Additionally, although it could perhaps be considered a minor aspect, is the issue of presentation skills. Overall these gifted and talented students did not present their work to a particularly high standard (work samples were collected from all students in the study). Some of the students commented that it just was not an issue for them. They saw it as a teacher problem and were usually frustrated by teachers who demanded neat layout. A few of the Year 6 students cynically mentioned the teachers who liked borders around project work. As Mr J (School FIS) said, “generally their handwriting is terrible, but they are accurate too”. The teachers commented that they were more interested in gaining insight into a student’s thinking. However, some of the students expressed frustration at having to write down their thought processes and explained that answers sometimes just came into their heads and they really were not interested in how they got there, but “it was right, so who cares?” One parent explained that she tried to convince her son about the importance of being able to record his thinking. Victor’s mum explained that “he does know what he’s doing, but

he’s too lazy to write it down”. Victor’s response was “What’s the big deal I know the answer? It didn’t say ‘show’”.

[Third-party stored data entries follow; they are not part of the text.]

-- ===== CLAIM (what is proved, stated in full; the proofs are below) =====
def Claim_equal_build_field_index_map : Prop := ∀ (acc : List (String × String)) (header_line : String), Dom_build_field_index_map acc header_line → Spec_build_field_index_map acc header_line (build_field_index_map acc header_line)

-- ===== LEMMAS AND PROOFS =====

-- A's loop body over the (fixed) lowered field list L
def pvStepA (L : List String) (d : PySem.Dict String String) (field : String) : PySem.Dict String String :=
  match PySem.Dict.get? pvModelMapping field with
  | some v =>
      if v ≠ "" then
        match PySem.List.index? L field with
        | some i => PySem.Dict.insert d (PySem.Int.toStr (i : Int)) v
        | none => d
      else d
  | none => d

-- 'model_mapping.get(field)' together with Python truthiness of the looked-up string
def pvRecog (f : String) : Option String :=
  match PySem.Dict.get? pvModelMapping f with
  | some v => if v ≠ "" then some v else none
  | none => none

-- the (first-index, value) pairs A's loop records, in CSV order: counter i, seen set
def pvOcc : List String → PySem.Set String → Nat → List (Nat × String)
  | [], _, _ => []
  | f :: r, seen, i =>
    match pvRecog f with
    | some v => if f ∈ seen then pvOcc r seen (i+1) else (i, v) :: pvOcc r (PySem.Set.add seen f) (i+1)
    | none => pvOcc r seen (i+1)

theorem pvStepA_eq (L : List String) (d : PySem.Dict String String) (f : String) :
    pvStepA L d f = match pvRecog f with
      | some v =>
          (match PySem.List.index? L f with
           | some i => PySem.Dict.insert d (PySem.Int.toStr (i : Int)) v
           | none => d)
      | none => d := by
  unfold pvStepA pvRecog
  cases hg : PySem.Dict.get? pvModelMapping f with
  | none => rfl
  | some w => by_cases hw : w ≠ "" <;> simp [hw]

-- str(n) is injective on the natural numbers
theorem pvDigitChar_inj : ∀ m n : Fin 10, Nat.digitChar m.val = Nat.digitChar n.val → m = n := by decide

theorem pvToDigits10_inj (m : Nat) : ∀ n : Nat, Nat.toDigits 10 m = Nat.toDigits 10 n → m = n := by
  induction m using Nat.strong_induction_on with
  | _ m ih =>
    intro n h
    by_cases hm : m < 10
    · by_cases hn : n < 10
      · rw [Nat.toDigits_of_lt_base hm, Nat.toDigits_of_lt_base hn] at h
        have := pvDigitChar_inj ⟨m, hm⟩ ⟨n, hn⟩ (by simpa using h)
        simpa using congrArg Fin.val this
      · exfalso
        rw [Nat.toDigits_of_lt_base hm,
            Nat.toDigits_of_base_le (by norm_num) (le_of_not_gt hn)] at h
        have hl := congrArg List.length h
        have hp := Nat.length_toDigits_pos (b := 10) (n := n / 10)
        simp only [List.length_append, List.length_cons, List.length_nil] at hl
        omega
    · by_cases hn : n < 10
      · exfalso
        rw [Nat.toDigits_of_lt_base hn,
            Nat.toDigits_of_base_le (by norm_num) (le_of_not_gt hm)] at h
        have hl := congrArg List.length h
        have hp := Nat.length_toDigits_pos (b := 10) (n := m / 10)
        simp only [List.length_append, List.length_cons, List.length_nil] at hl
        omega
      · rw [Nat.toDigits_of_base_le (by norm_num) (le_of_not_gt hm),
            Nat.toDigits_of_base_le (by norm_num) (le_of_not_gt hn)] at h
        obtain ⟨h1, h2⟩ := List.append_inj' h (by simp)
        have hdiv : m / 10 = n / 10 := ih (m / 10) (Nat.div_lt_self (by omega) (by norm_num)) _ h1
        have hmod : m % 10 = n % 10 := by
          have := pvDigitChar_inj ⟨m % 10, Nat.mod_lt _ (by norm_num)⟩
            ⟨n % 10, Nat.mod_lt _ (by norm_num)⟩ (by simpa using h2)
          simpa using congrArg Fin.val this
        omega

theorem pvToStr_natCast_inj {j k : Nat}
    (h : PySem.Int.toStr (j : Int) = PySem.Int.toStr (k : Int)) : j = k := by
  have h2 := congrArg String.toList h
  rw [PySem.Int.toList_toStr, PySem.Int.toList_toStr] at h2
  simp only [PySem.Int.toChars] at h2
  have hj : ¬ ((j : Int) < 0) := by omega
  have hk : ¬ ((k : Int) < 0) := by omega
  rw [if_neg hj, if_neg hk] at h2
  simpa using pvToDigits10_inj _ _ (by simpa using h2)

-- overwriting an existing key with its own value leaves the dict unchanged
theorem pvInsert_noop (d : PySem.Dict String String) (k v : String)
    (hget : PySem.Dict.get? d k = some v) (hnd : d.keys.Nodup) :
    PySem.Dict.insert d k v = d := by
  have hc : PySem.Dict.contains d k = true := by
    rw [PySem.Dict.contains_eq_isSome_get?, hget]; rfl
  have hpt : ∀ p ∈ d.items, (if p.1 == k then (k, v) else p) = p := by
    intro p hp
    by_cases hk : p.1 = k
    · have hmem : (k, p.2) ∈ d.items := by rw [← hk]; exact hp
      have := PySem.Dict.get?_of_mem_items d hmem hnd
      rw [hget] at this
      have hv : p.2 = v := by injection this with h'; exact h'.symm
      rw [if_pos (by simp [hk])]
      exact Prod.ext_iff.mpr ⟨hk.symm, hv.symm⟩
    · simp [hk]
  cases d with
  | mk items =>
      simp only [PySem.Dict.insert, hc, if_pos]
      congr 1
      calc List.map (fun p => if p.1 == k then (k, v) else p) items
          = List.map id items := List.map_congr_left (by simpa using hpt)
        _ = items := List.map_id items

-- A-side invariant: the fold's items extend d.items by the pvOcc pairs of the suffix
theorem pvMainA (suf : List String) : ∀ (pre : List String) (d : PySem.Dict String String)
    (seen : PySem.Set String),
    (∀ g, g ∈ seen ↔ ((pvRecog g).isSome ∧ g ∈ pre)) →
    d.keys.Nodup →
    (∀ g, g ∈ seen → ∃ (j : Nat) (v : String), j < pre.length ∧
        PySem.List.index? (pre ++ suf) g = some j ∧ pvRecog g = some v ∧
        PySem.Dict.get? d (PySem.Int.toStr (j : Int)) = some v) →
    (∀ s, s ∈ d.keys → ∃ j : Nat, j < pre.length ∧ s = PySem.Int.toStr (j : Int)) →
    (suf.foldl (pvStepA (pre ++ suf)) d).items
      = d.items ++ (pvOcc suf seen pre.length).map (fun p => (PySem.Int.toStr (p.1 : Int), p.2)) := by
  induction suf with
  | nil => intro pre d seen _ _ _ _; simp [pvOcc]
  | cons f rest ih =>
    intro pre d seen h1 hnd h2 h3
    rw [List.foldl_cons]
    have hL : pre ++ f :: rest = (pre ++ [f]) ++ rest := List.append_cons pre f rest
    have hlen : (pre ++ [f]).length = pre.length + 1 := by simp
    cases hr : pvRecog f with
    | none =>
        have hA : pvStepA (pre ++ f :: rest) d f = d := by rw [pvStepA_eq, hr]
        rw [hA, hL, ih (pre ++ [f]) d seen ?_ hnd ?_ ?_]
        · simp [pvOcc, hr, hlen]
        · intro g
          rw [h1 g]
          constructor
          · rintro ⟨hs, hm⟩; exact ⟨hs, by simp [hm]⟩
          · rintro ⟨hs, hm⟩
            refine ⟨hs, ?_⟩
            rcases (List.mem_append.mp hm) with h' | h'
            · exact h'
            · exfalso; simp at h'; subst h'; rw [hr] at hs; simp at hs
        · intro g hg
          obtain ⟨j, v, hj, hidx, hrec, hget⟩ := h2 g hg
          exact ⟨j, v, by simp; omega, by rw [← hL]; exact hidx, hrec, hget⟩
        · intro s hs
          obtain ⟨j, hj, hjs⟩ := h3 s hs
          exact ⟨j, by omega, hjs⟩
    | some v =>
        by_cases hf : f ∈ seen
        · obtain ⟨j, v', hj, hidx, hrec, hget⟩ := h2 f hf
          rw [hr] at hrec
          have hv : v' = v := by injection hrec with h'; exact h'.symm
          rw [hv] at hget
          have hA : pvStepA (pre ++ f :: rest) d f = d := by
            rw [pvStepA_eq, hr, hidx]
            exact pvInsert_noop d _ v hget hnd
          rw [hA, hL, ih (pre ++ [f]) d seen ?_ hnd ?_ ?_]
          · simp [pvOcc, hr, hf, hlen]
          · intro g
            rw [h1 g]
            constructor
            · rintro ⟨hs, hm⟩; exact ⟨hs, by simp [hm]⟩
            · rintro ⟨hs, hm⟩
              refine ⟨hs, ?_⟩
              rcases (List.mem_append.mp hm) with h' | h'
              · exact h'
              · simp at h'; subst h'; exact ((h1 _).mp hf).2
          · intro g hg
            obtain ⟨j', v', hj', hidx', hrec', hget'⟩ := h2 g hg
            exact ⟨j', v', by simp; omega, by rw [← hL]; exact hidx', hrec', hget'⟩
          · intro s hs
            obtain ⟨j', hj', hjs⟩ := h3 s hs
            exact ⟨j', by omega, hjs⟩
        · have hfpre : f ∉ pre := fun hm => hf ((h1 f).mpr ⟨by rw [hr]; rfl, hm⟩)
          have hidxf : PySem.List.index? (pre ++ f :: rest) f = some pre.length :=
            (PySem.List.index?_eq_some_iff _ _ _).mpr ⟨pre, rest, rfl, rfl, hfpre⟩
          have hA : pvStepA (pre ++ f :: rest) d f
              = PySem.Dict.insert d (PySem.Int.toStr (pre.length : Int)) v := by
            rw [pvStepA_eq, hr, hidxf]
          have hfresh : PySem.Dict.contains d (PySem.Int.toStr (pre.length : Int)) = false := by
            by_contra hc
            have hmem : PySem.Int.toStr (pre.length : Int) ∈ d.keys :=
              (PySem.Dict.contains_iff_mem_keys d _).mp (by
                cases h' : PySem.Dict.contains d (PySem.Int.toStr (pre.length : Int))
                · exact absurd h' hc
                · rfl)
            obtain ⟨j, hj, hjs⟩ := h3 _ hmem
            have := pvToStr_natCast_inj hjs.symm
            omega
          have hitems := PySem.Dict.items_insert_of_not_contains
            (d := d) (v := v) hfresh
          rw [hA, hL, ih (pre ++ [f]) _ (PySem.Set.add seen f) ?_
                (PySem.Dict.nodup_keys_insert d _ v hnd) ?_ ?_]
          · rw [hitems]
            simp only [pvOcc, hr, hf, hlen]
            simp
          · intro g
            rw [PySem.Set.mem_add, h1 g]
            constructor
            · rintro (⟨hs, hm⟩ | hgf)
              · exact ⟨hs, by simp [hm]⟩
              · subst hgf; exact ⟨by rw [hr]; rfl, by simp⟩
            · rintro ⟨hs, hm⟩
              rcases (List.mem_append.mp hm) with h' | h'
              · exact Or.inl ⟨hs, h'⟩
              · simp at h'; subst h'; exact Or.inr rfl
          · intro g hg
            rcases (PySem.Set.mem_add seen f g).mp hg with hg' | hgf
            · obtain ⟨j', v', hj', hidx', hrec', hget'⟩ := h2 g hg'
              refine ⟨j', v', by simp; omega, by rw [← hL]; exact hidx', hrec', ?_⟩
              rw [PySem.Dict.get?_insert]
              rw [if_neg ?_]
              · exact hget'
              · intro heq
                have := pvToStr_natCast_inj heq
                omega
            · subst hgf
              refine ⟨pre.length, v, by simp, by rw [← hL]; exact hidxf, hr, ?_⟩
              exact PySem.Dict.get?_insert_self d _ v
          · intro s hs
            rw [PySem.Dict.keys_insert_of_not_contains d v hfresh] at hs
            rcases List.mem_append.mp hs with h' | h'
            · obtain ⟨j', hj', hjs⟩ := h3 s h'
              exact ⟨j', by omega, hjs⟩
            · simp at h'; exact ⟨pre.length, by omega, h'⟩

6.2.3 Students’ Interests and Hobbies

The students reported in the interviews a range of interests and hobbies. These are shown in Table 6.1.

Table 6.1

Students’ Interests and Hobbies

Name Interests & Hobbies11

Lily Animals, Reading (long books)

Bob Animals, Sports

Nardu Computer games

Joshua Soccer, Computer games

Victor Computer games

Mia Dance: ballet, jazz, hip-hop, Scouts

Eric Computer games, sports

Martin Sports (touch, cricket), reading (Sci-fi), computer games

Ryan Origami, code breakers, computer games, sports (speed skating, gymnastics,

hockey, touch).

Tim Sports (hockey, cricket, rugby), Computer games

Karen Drawing, artwork, reading

Nina Reading (fantasy), daydreaming, keyboard, karate, art, modelling, writing

(poems & fantasy)

Amir Computer games, sports

Lewis Reading, sports, animals

Paul Sports (badminton, tennis, basketball), computer games

There were few commonalities to be drawn from this except that the students’ interests were wide ranging and included outdoor pursuits. Computer games were the most common interest across the group and were mentioned by nine of the students (all boys). Five students listed reading and a few of the activities (origami, codes, and modelling) could be considered to be mathematical. Some of the activities demand

self-directedness, but it is not possible to comment on the level of task commitment, persistence, and motivation in relation to these interests and hobbies.